Robert – We’ve got the Sunday at 8 slot on 2/18… Revengers played that festival back in 2016… did a cool story about a bomb on a train and alien technology that wound up with a fight scene in the audience – the audience ended up playing a train car full of soldiers, and the hero, Recharge if I remember right, had to fight his way through and back to get to the car that had the bomb on it. Fun scene.
We played the Improv Space in January… this one’s a 6 pm time slot… last time Zinger had to stop an alien overlord on planet Vegge… Turnip, I think it was… the name of the overlord, not the veg.
Roberto – The main thing about those two shows is that they will be part of a continuing storyline. You won’t need to see both shows to enjoy them, but if you do, you will have triple the amount of fun.
What have been the highlights of the shows that you have performed previously?
Robert: Oh, every time we create somebody new I get fascinated with what that character is. I’m fascinated with Shutter, even though we’ve only seen him once… we just created Merit in Utah, a former scoutmaster who absorbs the powers of those he kills, like Sylar from first season of Heroes, except their powers become merit badges that he can activate at will. I also love when we involve the audience in the show.
We did one where the Game of Thrones shoot was destroyed by the self-replicating Extra (and leader Featured Extra), and the audience got into that one… they were copies of Extra, and when Featured Extra spoke, they’d echo him. Then they misunderstood their own echo and got into a massive fight among themselves which was the resolution to the issue. That was lots of fun. Oh, and George R.R. Martin is a character named Deadline, who’s immortal as long as there’s a book out there he’s signed. He showed up at the end, collected Featured Extra and the Mother of Dragons and took off to attack HBO.
You are based in Los Angeles – what’s the improv scene like?
Robert: In LA? There are tons of choices: iO West, Second City, UCB, Nerdist, LA Connection, Groundlings… there are a lot of players in the LA improv scene.
Roberto: It’s a big city and a small town, all at once. There are a million places to play, but you run into the same folks. There is also a real pull towards friendliness and empathy. The scene definitely changes you, and for the better.

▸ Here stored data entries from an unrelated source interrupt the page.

lemma pv_splitOnMax_one {sep : List Char} (hsep : sep ≠ []) (s : List Char) :
    PySem.Chars.splitOnMax s sep 1 =
      if PySem.Chars.find s sep = -1 then [s]
      else [s.take (PySem.Chars.find s sep).toNat,
            s.drop ((PySem.Chars.find s sep).toNat + sep.length)] := by
  rw [PySem.Chars.splitOnMax]
  rw [if_neg (by omega)]
  have : (1 : Int).toNat = 1 := rfl
  rw [this, pv_go_one hsep (s.length + 1) s [] [] (by omega)]
  simp

-- ---------- PySem.Chars.splitOn with a one-character separator is Mathlib's List.splitOn ----------

lemma pv_splitOn_go (c : Char) :
    ∀ (fuel : Nat) (l cur : List Char) (acc : List (List Char)), l.length ≤ fuel →
    PySem.Chars.splitOn.go [c] fuel l cur acc =
      acc.reverse ++ (List.splitOnP (· == c) l).modifyHead (cur.reverse ++ ·) := by
  intro fuel
  induction fuel with
  | zero =>
    intro l cur acc h
    have hl : l = [] := by cases l with | nil => rfl | cons a b => simp at h
    subst hl
    rw [PySem.Chars.splitOn.go]
    simp [List.splitOnP_nil]
  | succ f ih =>
    intro l cur acc h
    cases l with
    | nil =>
      rw [PySem.Chars.splitOn.go]
      simp [List.splitOnP_nil]
      omega
    | cons a rest =>
      rw [PySem.Chars.splitOn.go]
      rw [List.splitOnP_cons]
      by_cases hac : a = c
      · have hp : [c].isPrefixOf (a :: rest) = true := by simp [List.isPrefixOf, hac]
        simp only [hp, if_true]
        rw [show List.drop [c].length (a :: rest) = rest from by simp]
        rw [ih rest [] (cur.reverse :: acc) (by simp at h; omega)]
        obtain ⟨y, ys, hy⟩ := List.exists_cons_of_ne_nil (List.splitOnP_ne_nil (· == c) rest)
        rw [hy]
        simp [hac]
      · have hp : [c].isPrefixOf (a :: rest) = false := by
          simp [List.isPrefixOf]
          exact fun hh => hac hh.symm
        simp only [hp, Bool.false_eq_true, if_false]
        rw [ih rest (a :: cur) acc (by simp at h; omega)]
        have hpa : (a == c) = false := by simp only [beq_eq_false_iff_ne, ne_eq]; exact hac
        simp only [hpa, Bool.false_eq_true, if_false]
        obtain ⟨y, ys, hy⟩ := List.exists_cons_of_ne_nil (List.splitOnP_ne_nil (· == c) rest)
        rw [hy]
        simp

lemma pv_splitOn_single (s : List Char) (c : Char) :
    PySem.Chars.splitOn s [c] = List.splitOn c s := by
  rw [PySem.Chars.splitOn]
  rw [pv_splitOn_go c (s.length + 1) s [] [] (by omega)]
  rw [List.splitOn]
  obtain ⟨y, ys, hy⟩ := List.exists_cons_of_ne_nil (List.splitOnP_ne_nil (· == c) s)
  rw [hy]
  simp

lemma pv_splitOnP_mem {p : Char → Bool} {l piece : List Char}
    (h : piece ∈ List.splitOnP p l) : ∀ a ∈ piece, p a = false := by
  induction l generalizing piece with
  | nil =>
    rw [List.splitOnP_nil] at h
    simp at h
    subst h
    simp
  | cons b rest ih =>
    rw [List.splitOnP_cons] at h
    by_cases hb : p b = true
    · simp only [hb, if_true] at h
      rcases List.mem_cons.mp h with h1 | h1
      · subst h1; simp
      · exact ih h1
    · simp only [hb, if_false, Bool.false_eq_true] at h
      obtain ⟨y, ys, hy⟩ := List.exists_cons_of_ne_nil (List.splitOnP_ne_nil p rest)
      rw [hy, List.modifyHead_cons] at h
      rcases List.mem_cons.mp h with h1 | h1
      · subst h1
        intro x hx
        rcases List.mem_cons.mp hx with h2 | h2
        · subst h2; simpa using hb
        · exact ih (hy ▸ List.mem_cons_self) x h2
      · exact ih (hy ▸ List.mem_cons_of_mem _ h1)

-- ---------- character-level restatements of the two ports ----------

def pvCharA : List (List Char) → Option (List Char)
  | [] => none
  | line :: rest =>
    if PySem.Chars.isIn pvM line then
      let parts := PySem.Chars.splitOnMax line pvM 1
      let extracted := PySem.Chars.strip ((PySem.List.pyGet? parts 1).getD [])
      let tail := PySem.Chars.strip (PySem.Chars.join ['\n'] rest)
      some (if extracted ≠ [] then extracted ++ '\n' :: tail else tail)
    else pvCharA rest

def pvCharBtail (after : List Char) : List Char :=
  let parts := PySem.Chars.splitOnMax after ['\n'] 1
  let head := (PySem.List.pyGet? parts 0).getD []
  let rest := if parts.length = 2 then (PySem.List.pyGet? parts 1).getD [] else []
  let extracted := PySem.Chars.strip head
  let tail := PySem.Chars.strip rest
  if extracted ≠ [] then extracted ++ '\n' :: tail else tail

def pvCharB (s : List Char) : Option (List Char) :=
  let idx := PySem.Chars.find s pvM
  if idx = -1 then none
  else some (pvCharBtail (PySem.List.slice s (some (idx + (pvM.length : Int))) none))

lemma pv_pyGet?_map {α β : Type} (f : α → β) (xs : List α) (i : Int) :
    PySem.List.pyGet? (xs.map f) i = Option.map f (PySem.List.pyGet? xs i) := by
  rw [PySem.List.pyGet?, PySem.List.pyGet?, List.length_map]
  cases PySem.List.pyIdx? xs.length i with
  | none => rfl
  | some k => simp

lemma pv_ofList_ne_empty (l : List Char) : (String.ofList l ≠ "") ↔ l ≠ [] := by
  constructor
  · intro h hl; exact h (by simp [hl])
  · intro h he
    apply h
    have := congrArg String.toList he
    simpa using this

lemma pv_A_bridge (ls : List String) :
    Option.map String.toList (pvLoopA ls) = pvCharA (ls.map String.toList) := by
  induction ls with
  | nil => rfl
  | cons line rest ih =>
    rw [pvLoopA, List.map_cons, pvCharA]
    by_cases hc : PySem.Chars.isIn pvM line.toList
    · have hc' : PySem.Str.isIn "py_compile.PyCompileError:" line = true := hc
      simp only [hc, hc', if_true]
      have hsplit : PySem.Str.splitMax? line "py_compile.PyCompileError:" 1
          = some ((PySem.Chars.splitOnMax line.toList pvM 1).map String.ofList) := by
        rw [PySem.Str.splitMax?, PySem.Chars.splitMax?]
        rw [if_neg (by
          simp [show ("py_compile.PyCompileError:" : String).toList = pvM from rfl]
          exact pvM_ne_nil)]
        rfl
      rw [hsplit]
      rw [Option.getD_some]
      rw [pv_pyGet?_map]
      have hgetD : ∀ (o : Option (List Char)),
          (Option.map String.ofList o).getD "" = String.ofList (o.getD []) := by
        intro o; cases o <;> rfl
      rw [hgetD]
      have hstrip : ∀ (l : List Char),
          PySem.Str.strip (String.ofList l) = String.ofList (PySem.Chars.strip l) := by
        intro l; rw [PySem.Str.strip]; simp
      rw [hstrip]
      have hjoin : PySem.Str.join "\n" rest
          = String.ofList (PySem.Chars.join ['\n'] (rest.map String.toList)) := rfl
      rw [hjoin, hstrip]
      simp only [pv_ofList_ne_empty]
      split_ifs with h1
      · simp [String.toList_append]
      · simp
    · have hc' : PySem.Str.isIn "py_compile.PyCompileError:" line = false := by
        simpa using hc
      simp only [hc, hc', if_false, Bool.false_eq_true]
      exact ih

If people want to find out more about you where can they follow you on social media?
@RevengersImprov on both Instagram and Twitter.

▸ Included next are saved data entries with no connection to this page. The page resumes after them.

lemma pvM_iff (combined : List Char) (k : Nat) :
    (∃ pr ∈ pvPairs combined.length, pvF combined pr = some k) ↔ (k < 9 ∧ pvCond k combined = true) := by
  constructor
  · rintro ⟨⟨i, L⟩, hmem, hF⟩
    have hi : 0 ≤ i ∧ i < (combined.length : Int) := by
      rw [pvPairs] at hmem
      rcases List.mem_flatMap.mp hmem with ⟨i', hi', hmap⟩
      rcases List.mem_map.mp hmap with ⟨L', _, heq⟩
      obtain rfl : i' = i := congrArg Prod.fst heq
      exact (PySem.List.mem_pyRange_one).mp hi'
    obtain ⟨hi0, hilt⟩ := hi
    have hkey := pvGet?_mem hF
    obtain ⟨hk9, hmemL, hne, -⟩ := pvFlat_shape hkey
    refine ⟨hk9, ?_⟩
    unfold pvCond
    rw [List.any_eq_true]
    refine ⟨pvKey combined i L, hmemL, ?_⟩
    rw [← PySem.Chars.exists_prefix_drop_iff_isIn]
    lift i to ℕ using hi0 with j
    refine ⟨j, ?_⟩
    have hlist : (pvKey combined (j : Int) L).toList = (combined.drop j).take L := by
      unfold pvKey
      rw [PySem.List.slice_natCast_add, String.toList_ofList]
    rw [hlist]
    exact List.take_prefix _ _
  · rintro ⟨hk9, hcond⟩
    unfold pvCond at hcond
    rw [List.any_eq_true] at hcond
    obtain ⟨t, htmem, hisin⟩ := hcond
    have hflat := pvList_flat hk9 htmem
    obtain ⟨-, -, hne, hlen⟩ := pvFlat_shape hflat
    obtain ⟨j, hpre⟩ := (PySem.Chars.exists_prefix_drop_iff_isIn _ _).mpr hisin
    have hj : j < combined.length := by
      by_contra hc
      rw [List.drop_eq_nil_of_le (le_of_not_gt hc)] at hpre
      exact hne (List.prefix_nil.mp hpre)
    refine ⟨((j : Int), t.toList.length), ?_, ?_⟩
    · rw [pvPairs]
      refine List.mem_flatMap.mpr ⟨(j : Int), ?_, List.mem_map.mpr ⟨t.toList.length, hlen, rfl⟩⟩
      exact (PySem.List.mem_pyRange_one).mpr ⟨by positivity, by exact_mod_cast hj⟩
    · unfold pvF pvKey
      have hslice : PySem.List.slice combined (some (j : Int)) (some ((j : Int) + (t.toList.length : Int)))
          = t.toList := by
        rw [PySem.List.slice_natCast_add]
        exact (List.prefix_iff_eq_take.mp hpre).symm
      rw [hslice, String.ofList_toList]
      exact pvMem_get? hflat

Facebook is www.facebook.com/RevengersImprov … then our website is
www.RevengersImprov.com, where eventually you’ll be able to go for all things improv, including back issues, merchandise, and our Wikipedia cataloging the Revengerverse.
Is there any other improv group you would love to collaborate with?
Robert: The Resistance is always on my radar – they’re sooooo good. We have folks guest with us pretty regularly – since Paul Vaillancourt helped inspire the form, I’d love to get him to sit in. I know lots of people I’d like to play with. We also love travelling to festivals and having a local sit in with us. When we played Red Rocks Improv Festival, we created Korrupzak with Ryan McLean… I’d love to bring that character back.
Roberto: I am a huge fan of the groups Bear Supply andDasariski. A comic story with any of them would be beyond epic.
What do you think 2018 holds for the world of improv – what would you like to see happen in the next 12 months?
I’ve always wanted improvisers to have a portfolio of work – for their shows to become assets on which future engagements can be built. Improv for Humans, and other podcasts like it are working in that direction, and there are folks out there who are trying to crack the “improv to video” puzzle. Improv works really well live, but that vibe and energy of discovery is often lost when the show gets put on video. I think somebody’s going to get there with a show or an ethic that translates well to video.
The great thing about the art form is that people are constantly exploring and discovering in all different directions, most of which I never thought of and never would have… so yeah, more of that.